Let the mean be \(\mu\) and the standard deviation be \(\sigma\).

For 36,800 km, the probability is 0.0082, which corresponds to a \(z\)-score of 2.4 (since \(P(Z > 2.4) = 0.0082\)).

For 31,000 km, the probability is 0.6915, which corresponds to a \(z\)-score of -0.5 (since \(P(Z > -0.5) = 0.6915\)).

Using the standardization formula:

\(z_1 = \frac{36800 - \mu}{\sigma} = 2.4\)

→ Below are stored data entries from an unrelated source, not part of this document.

-- pv_equiv track=rewrite | github.com/MrBrantCode/unitest_baseline | mut_generate/mist_train_taco/taco_1509/solution.py | can_transform_strings
-- ===== SOURCE A (Python) =====
-- def can_transform_strings(s: str, t: str, queries: list) -> str:
--     def fast_counter(s):
--         a_last, b_count = [0], [0]
--         for c in s:
--             if c == 'A':
--                 a_last.append(a_last[-1] + 1)
--                 b_count.append(b_count[-1])
--             else:
--                 a_last.append(0)
--                 b_count.append(b_count[-1] + 1)
--         return a_last, b_count
--
--     def mask(l, r, info):
--         return info[1][r] - info[1][l], min(r - l, info[0][r])
--
--     def can_transform(from_mask, to_mask):
--         if from_mask[0] > to_mask[0]:
--             return False
--         elif (to_mask[0] - from_mask[0]) % 2 != 0:
--             return False
--         elif to_mask[0] == from_mask[0]:
--             if to_mask[1] > from_mask[1]:
--                 return False
--             return (from_mask[1] - to_mask[1]) % 3 == 0
--         elif from_mask[0] == 0:
--             return to_mask[1] < from_mask[1]
--         else:
--             return to_mask[1] <= from_mask[1]
--
--     s_info, t_info = fast_counter(s), fast_counter(t)
--     answer = ''
--     for (l1, r1, l2, r2) in queries:
--         l1, l2 = l1 - 1, l2 - 1
--         from_mask = mask(l1, r1, s_info)
--         to_mask = mask(l2, r2, t_info)
--         if can_transform(from_mask, to_mask):
--             answer += '1'
--         else:
--             answer += '0'
--     return answer
-- ===== SOURCE B (Python) =====
-- def can_transform_strings(s: str, t: str, queries: list) -> str:
--     # Answer each query by a single direct scan of its window: count the
--     # non-'A' characters and keep a running trailing-'A' counter; no prefix arrays.
--     def win_mask(u, l, r):
--         b = 0
--         a = 0
--         for i in range(l - 1, r):
--             if u[i] == 'A':
--                 a += 1
--             else:
--                 a = 0
--                 b += 1
--         return b, a
--
--     out = []
--     for (l1, r1, l2, r2) in queries:
--         fb, fa = win_mask(s, l1, r1)
--         tb, ta = win_mask(t, l2, r2)
--         if fb > tb:
--             ok = False
--         elif (tb - fb) % 2 != 0:
--             ok = False
--         elif tb == fb:
--             ok = (ta <= fa) and (fa - ta) % 3 == 0
--         elif fb == 0:
--             ok = ta < fa
--         else:
--             ok = ta <= fa
--         out.append('1' if ok else '0')
--     return ''.join(out)
-- ===== Notes on version B (the rewrite author's own statement) =====
-- stated objective: alternative
-- what changed: Dropped the O(|s|+|t|) prefix-array precomputation (a_last/b_count) entirely; each query is answered by one direct forward scan of its two windows that counts non-'A' characters and keeps a running trailing-'A' counter, then applies the same feasibility condition tree.
-- outside the precondition, e.g. on can_transform_strings('AB', 'B', [(0, 1, 1, 1)]): A returns '1', B returns '0'; on can_transform_strings('A', 'AA', [(2, 0, 3, 2)]): A returns '0', B returns '1'
import Mathlib
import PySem

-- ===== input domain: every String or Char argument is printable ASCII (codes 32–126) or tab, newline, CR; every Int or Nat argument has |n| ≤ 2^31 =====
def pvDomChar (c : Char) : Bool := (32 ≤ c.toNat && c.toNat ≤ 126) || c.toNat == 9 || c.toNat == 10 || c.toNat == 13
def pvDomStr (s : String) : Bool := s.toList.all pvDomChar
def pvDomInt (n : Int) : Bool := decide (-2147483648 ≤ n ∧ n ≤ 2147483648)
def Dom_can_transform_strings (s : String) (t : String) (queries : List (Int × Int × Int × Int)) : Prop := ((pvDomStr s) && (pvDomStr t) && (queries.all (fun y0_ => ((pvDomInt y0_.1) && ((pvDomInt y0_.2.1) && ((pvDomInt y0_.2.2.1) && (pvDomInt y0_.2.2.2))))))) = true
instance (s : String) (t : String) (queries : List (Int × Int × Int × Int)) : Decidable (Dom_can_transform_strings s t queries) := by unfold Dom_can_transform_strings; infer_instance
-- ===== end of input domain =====
-- pv_equiv track=rewrite | github.com/OtterBrowser/otter-browser | packaging/deploy.py | escape_windows_executable_path
-- ===== SOURCE A (Python) =====
-- def escape_windows_executable_path(executable_path):
-- 	if ' ' not in executable_path:
-- 		return executable_path
--
-- 	segments = executable_path.split('\\')
-- 	escaped_segments = []
--
-- 	for segment in segments:
-- 		if ' ' in segment:
-- 			segment = '"{}"'.format(segment)
--
-- 		escaped_segments.append(segment)
--
-- 	return '\\'.join(escaped_segments)
-- ===== SOURCE B (Python) =====
-- def escape_windows_executable_path(executable_path):
-- 	# Single left-to-right scan: copy backslashes through, and emit each
-- 	# maximal backslash-free run, wrapped in quotes when it contains a space.
-- 	out = []
-- 	i = 0
-- 	n = len(executable_path)
-- 	while i < n:
-- 		if executable_path[i] == '\\':
-- 			out.append('\\')
-- 			i += 1
-- 		else:
-- 			j = i
-- 			while j < n and executable_path[j] != '\\':
-- 				j += 1
-- 			run = executable_path[i:j]
-- 			out.append('"{}"'.format(run) if ' ' in run else run)
-- 			i = j
-- 	return ''.join(out)
-- ===== Notes on version B (the rewrite author's own statement) =====
-- stated objective: alternative
-- what changed: B replaces split('\')/quote-each-segment/join (plus a containment pre-check) with a single left-to-right scan that copies backslashes through and emits each maximal backslash-free run, quoted when it contains a space.
import Mathlib
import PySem

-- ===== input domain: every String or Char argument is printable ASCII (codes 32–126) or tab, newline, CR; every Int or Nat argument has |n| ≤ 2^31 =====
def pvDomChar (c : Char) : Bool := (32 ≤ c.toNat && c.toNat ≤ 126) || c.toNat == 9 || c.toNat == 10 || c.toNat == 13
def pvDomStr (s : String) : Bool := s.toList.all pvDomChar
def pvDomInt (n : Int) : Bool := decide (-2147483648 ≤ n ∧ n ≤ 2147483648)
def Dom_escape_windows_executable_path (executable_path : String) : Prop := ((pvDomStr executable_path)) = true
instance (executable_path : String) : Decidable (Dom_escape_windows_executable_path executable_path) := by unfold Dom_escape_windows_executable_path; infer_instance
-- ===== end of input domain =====

-- B scans once left-to-right instead of split/map/join; same return value, no speed claim.

-- ===== PORT A =====
-- transliteration of A: guard on ' ' in path, split on '\', quote segments containing ' ', join back
def escape_windows_executable_path (executable_path : String) : String :=
  if PySem.Str.isIn " " executable_path = false then executable_path
  else
    let segments := PySem.Chars.splitOn executable_path.toList ['\\']
    let escaped_segments := segments.foldl
      (fun acc segment =>
        acc ++ [if PySem.Chars.isIn [' '] segment then '"' :: (segment ++ ['"']) else segment]) []
    String.ofList (PySem.Chars.join ['\\'] escaped_segments)

-- ===== PORT B =====
-- transliteration of B's while-loop scanner: a backslash is copied through and the index
-- advances by one; otherwise the maximal backslash-free run starting here is emitted
-- (quoted when it contains a space) and the index jumps past it.  The index scan over the
-- string is rendered as the same scan over the remaining character list.
def pvScan : List Char → List Char
  | [] => []
  | a :: rest =>
      if a = '\\' then '\\' :: pvScan rest
      else
        (if PySem.Chars.isIn [' '] ((a :: rest).takeWhile (fun x => x ≠ '\\')) then
            '"' :: (((a :: rest).takeWhile (fun x => x ≠ '\\')) ++ ['"'])
          else (a :: rest).takeWhile (fun x => x ≠ '\\')) ++
        pvScan ((a :: rest).dropWhile (fun x => x ≠ '\\'))
  termination_by l => l.length
  decreasing_by
  · simp
  · rename_i h
    rw [List.dropWhile_cons_of_pos (by simp [h])]
    exact Nat.lt_succ_of_le (List.length_dropWhile_le _ _)

def escape_windows_executable_path_alt (executable_path : String) : String :=
  String.ofList (pvScan executable_path.toList)

-- ===== PRECONDITION & SPEC =====
def Spec_escape_windows_executable_path (executable_path : String) (out : String) : Prop := out = escape_windows_executable_path_alt executable_path
instance (executable_path : String) (out : String) : Decidable (Spec_escape_windows_executable_path executable_path out) := by unfold Spec_escape_windows_executable_path; infer_instance

-- ===== CLAIM (what is proved, stated in full; the proofs are below) =====
def Claim_equal_escape_windows_executable_path : Prop := ∀ (executable_path : String), Dom_escape_windows_executable_path executable_path → Spec_escape_windows_executable_path executable_path (escape_windows_executable_path executable_path)

-- ===== LEMMAS AND PROOFS =====

-- structural recursion computing Python's split on a single-character separator
def pvSplit1 (c : Char) : List Char → List (List Char)
  | [] => [[]]
  | a :: rest => if a = c then [] :: pvSplit1 c rest else (pvSplit1 c rest).modifyHead (a :: ·)

theorem pvSplit1_ne_nil (c : Char) : ∀ (l : List Char), pvSplit1 c l ≠ [] := by
  intro l
  induction l with
  | nil => simp [pvSplit1]
  | cons a rest ih =>
    simp only [pvSplit1]
    split
    · simp
    · cases h : pvSplit1 c rest with
      | nil => exact absurd h ih
      | cons p ps => simp

theorem pvModifyHead_id (L : List (List Char)) : L.modifyHead (fun x => x) = L := by
  cases L <;> simp

theorem pvGo_spec (c : Char) :
    ∀ (fuel : Nat) (l cur : List Char) (hacc : List (List Char)), l.length < fuel →
      PySem.Chars.splitOn.go [c] fuel l cur hacc =
        hacc.reverse ++ (pvSplit1 c l).modifyHead (cur.reverse ++ ·) := by
  intro fuel
  induction fuel with
  | zero => intro l cur hacc h; omega
  | succ f ih =>
    intro l cur hacc h
    cases l with
    | nil =>
      simp [PySem.Chars.splitOn.go, pvSplit1]
    | cons a rest =>
      by_cases hac : a = c
      · subst hac
        have hpre : List.isPrefixOf [a] (a :: rest) = true := by simp [List.isPrefixOf]
        simp only [PySem.Chars.splitOn.go, hpre, if_true]
        rw [ih _ _ _ (by simp at h ⊢; omega)]
        simp [pvSplit1, pvModifyHead_id]
      · have hpre : List.isPrefixOf [c] (a :: rest) = false := by
          simp [List.isPrefixOf]
          exact fun hh => hac hh.symm
        simp only [PySem.Chars.splitOn.go, hpre, Bool.false_eq_true, if_false]
        rw [ih _ _ _ (by simp at h ⊢; omega)]
        cases hs : pvSplit1 c rest with
        | nil => exact absurd hs (pvSplit1_ne_nil c rest)
        | cons p ps => simp [pvSplit1, hac, hs, List.modifyHead]

theorem pvSplitOn_eq (c : Char) (l : List Char) :
    PySem.Chars.splitOn l [c] = pvSplit1 c l := by
  show PySem.Chars.splitOn.go [c] (l.length + 1) l [] [] = pvSplit1 c l
  rw [pvGo_spec c (l.length + 1) l [] [] (by omega)]
  cases hs : pvSplit1 c l with
  | nil => exact absurd hs (pvSplit1_ne_nil c l)
  | cons p ps => simp

theorem pvFoldl_append_map {α β : Type} (f : α → β) :
    ∀ (xs : List α) (acc : List β),
      xs.foldl (fun a x => a ++ [f x]) acc = acc ++ xs.map f := by
  intro xs
  induction xs with
  | nil => simp
  | cons x xs ih => intro acc; simp [List.foldl, ih]

theorem pvMem_iff_isIn (a : Char) (l : List Char) :
    PySem.Chars.isIn [a] l = true ↔ a ∈ l := by
  rw [PySem.Chars.isIn_iff_infix]
  constructor
  · intro h
    exact (List.singleton_sublist).mp h.sublist
  · intro h
    obtain ⟨s, t, rfl⟩ := List.append_of_mem h
    exact ⟨s, t, by simp⟩

theorem pvDropWhile_head (p : Char → Bool) :
    ∀ (l : List Char) (hd : Char) (r : List Char),
      List.dropWhile p l = hd :: r → p hd = false := by
  intro l
  induction l with
  | nil => intro hd r h; simp [List.dropWhile] at h
  | cons a rest ih =>
    intro hd r h
    by_cases ha : p a
    · rw [List.dropWhile_cons_of_pos ha] at h
      exact ih hd r h
    · rw [List.dropWhile_cons_of_neg ha] at h
      cases h
      exact Bool.eq_false_iff.mpr ha

-- pvSplit1 in takeWhile/dropWhile form
theorem pvSplit1_run (c : Char) :
    ∀ l : List Char, pvSplit1 c l =
      (l.takeWhile (fun x => x ≠ c)) ::
        (match l.dropWhile (fun x => x ≠ c) with
          | [] => ([] : List (List Char))
          | _ :: r => pvSplit1 c r) := by
  intro l
  induction l with
  | nil => simp [pvSplit1]
  | cons a rest ih =>
    by_cases h : a = c
    · subst h
      simp [pvSplit1]
    · rw [pvSplit1, if_neg h, ih,
        List.takeWhile_cons_of_pos (by simp [h]),
        List.dropWhile_cons_of_pos (by simp [h])]
      simp [List.modifyHead]

theorem pvSplit1_run_nil (c : Char) (l : List Char)
    (h : l.dropWhile (fun x => x ≠ c) = []) :
    pvSplit1 c l = [l.takeWhile (fun x => x ≠ c)] := by
  rw [pvSplit1_run, h]

theorem pvSplit1_run_cons (c : Char) (l : List Char) (hd : Char) (r : List Char)
    (h : l.dropWhile (fun x => x ≠ c) = hd :: r) :
    pvSplit1 c l = l.takeWhile (fun x => x ≠ c) :: pvSplit1 c r := by
  rw [pvSplit1_run, h]

theorem pvMain (l : List Char) :
    PySem.Chars.join ['\\'] ((pvSplit1 '\\' l).map
      (fun segment => if PySem.Chars.isIn [' '] segment then '"' :: (segment ++ ['"']) else segment)) =
    pvScan l := by
  fun_induction pvScan l with
  | case1 => decide
  | case2 rest ih =>
    simp only [pvSplit1, reduceIte]
    cases hs : pvSplit1 '\\' rest with
    | nil => exact absurd hs (pvSplit1_ne_nil _ rest)
    | cons p ps =>
      rw [hs] at ih
      have hnil : PySem.Chars.isIn [' '] ([] : List Char) = false := by decide
      simp only [List.map_cons, hnil, Bool.false_eq_true, if_false]
      rw [PySem.Chars.join_cons_cons]
      simp only [List.map_cons] at ih
      simp [ih]
  | case3 a rest hne ih =>
    cases hrem : List.dropWhile (fun x => x ≠ '\\') (a :: rest) with
    | nil =>
      rw [pvSplit1_run_nil _ _ hrem]
      simp [PySem.Chars.join_singleton, pvScan]
    | cons hd r =>
      have hhd : hd = '\\' := by simpa using pvDropWhile_head _ _ _ _ hrem
      subst hhd
      rw [pvSplit1_run_cons _ _ _ _ hrem]
      rw [hrem] at ih
      simp only [pvSplit1, reduceIte] at ih
      cases hs : pvSplit1 '\\' r with
      | nil => exact absurd hs (pvSplit1_ne_nil _ r)
      | cons p ps =>
        rw [hs] at ih
        have hnil : PySem.Chars.isIn [' '] ([] : List Char) = false := by decide
        simp only [List.map_cons, hnil, Bool.false_eq_true, if_false] at ih
        rw [PySem.Chars.join_cons_cons] at ih
        simp only [List.nil_append] at ih
        simp only [List.map_cons]
        rw [PySem.Chars.join_cons_cons, ← ih]
        simp [List.append_assoc]

theorem pvScan_id : ∀ (l : List Char), ' ' ∉ l → pvScan l = l := by
  intro l
  fun_induction pvScan l with
  | case1 => intro _; rfl
  | case2 rest ih =>
    intro h
    rw [ih (fun hc => h (List.mem_cons_of_mem _ hc))]
  | case3 a rest hne ih =>
    intro h
    have hrun : PySem.Chars.isIn [' '] (List.takeWhile (fun x => x ≠ '\\') (a :: rest)) = false := by
      rw [Bool.eq_false_iff]
      intro hc
      exact h ((List.takeWhile_sublist _).mem ((pvMem_iff_isIn _ _).mp hc))
    rw [hrun]
    simp only [Bool.false_eq_true, if_false]
    rw [ih (fun hc => h ((List.dropWhile_sublist _).mem hc))]
    exact List.takeWhile_append_dropWhile

-- ===== VERDICT (by name: the statement is the Claim_ definition above) =====
theorem escape_windows_executable_path_spec : Claim_equal_escape_windows_executable_path := by
  intro s _
  unfold Spec_escape_windows_executable_path escape_windows_executable_path escape_windows_executable_path_alt
  split
  · rename_i hno
    have hmem : ' ' ∉ s.toList := by
      intro hm
      have h2 : PySem.Str.isIn " " s = true := by
        show PySem.Chars.isIn " ".toList s.toList = true
        exact (pvMem_iff_isIn ' ' s.toList).mpr hm
      rw [h2] at hno
      cases hno
    rw [pvScan_id _ hmem, String.ofList_toList]
  · simp only [pvFoldl_append_map, List.nil_append, pvSplitOn_eq, pvMain]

\(z_2 = \frac{31000 - \mu}{\sigma} = -0.5\)

We have two equations:

\(36800 - \mu = 2.4\sigma\)

\(31000 - \mu = -0.5\sigma\)

Subtract the second equation from the first:

\((36800 - \mu) - (31000 - \mu) = 2.4\sigma + 0.5\sigma\)

\(5800 = 2.9\sigma\)

\(\sigma = \frac{5800}{2.9} = 2000\)

Substitute \(\sigma = 2000\) back into one of the equations:

\(36800 - \mu = 2.4 \times 2000\)

\(36800 - \mu = 4800\)

\(\mu = 36800 - 4800 = 32000\)

Thus, the mean is 32,000 km and the standard deviation is 2,000 km.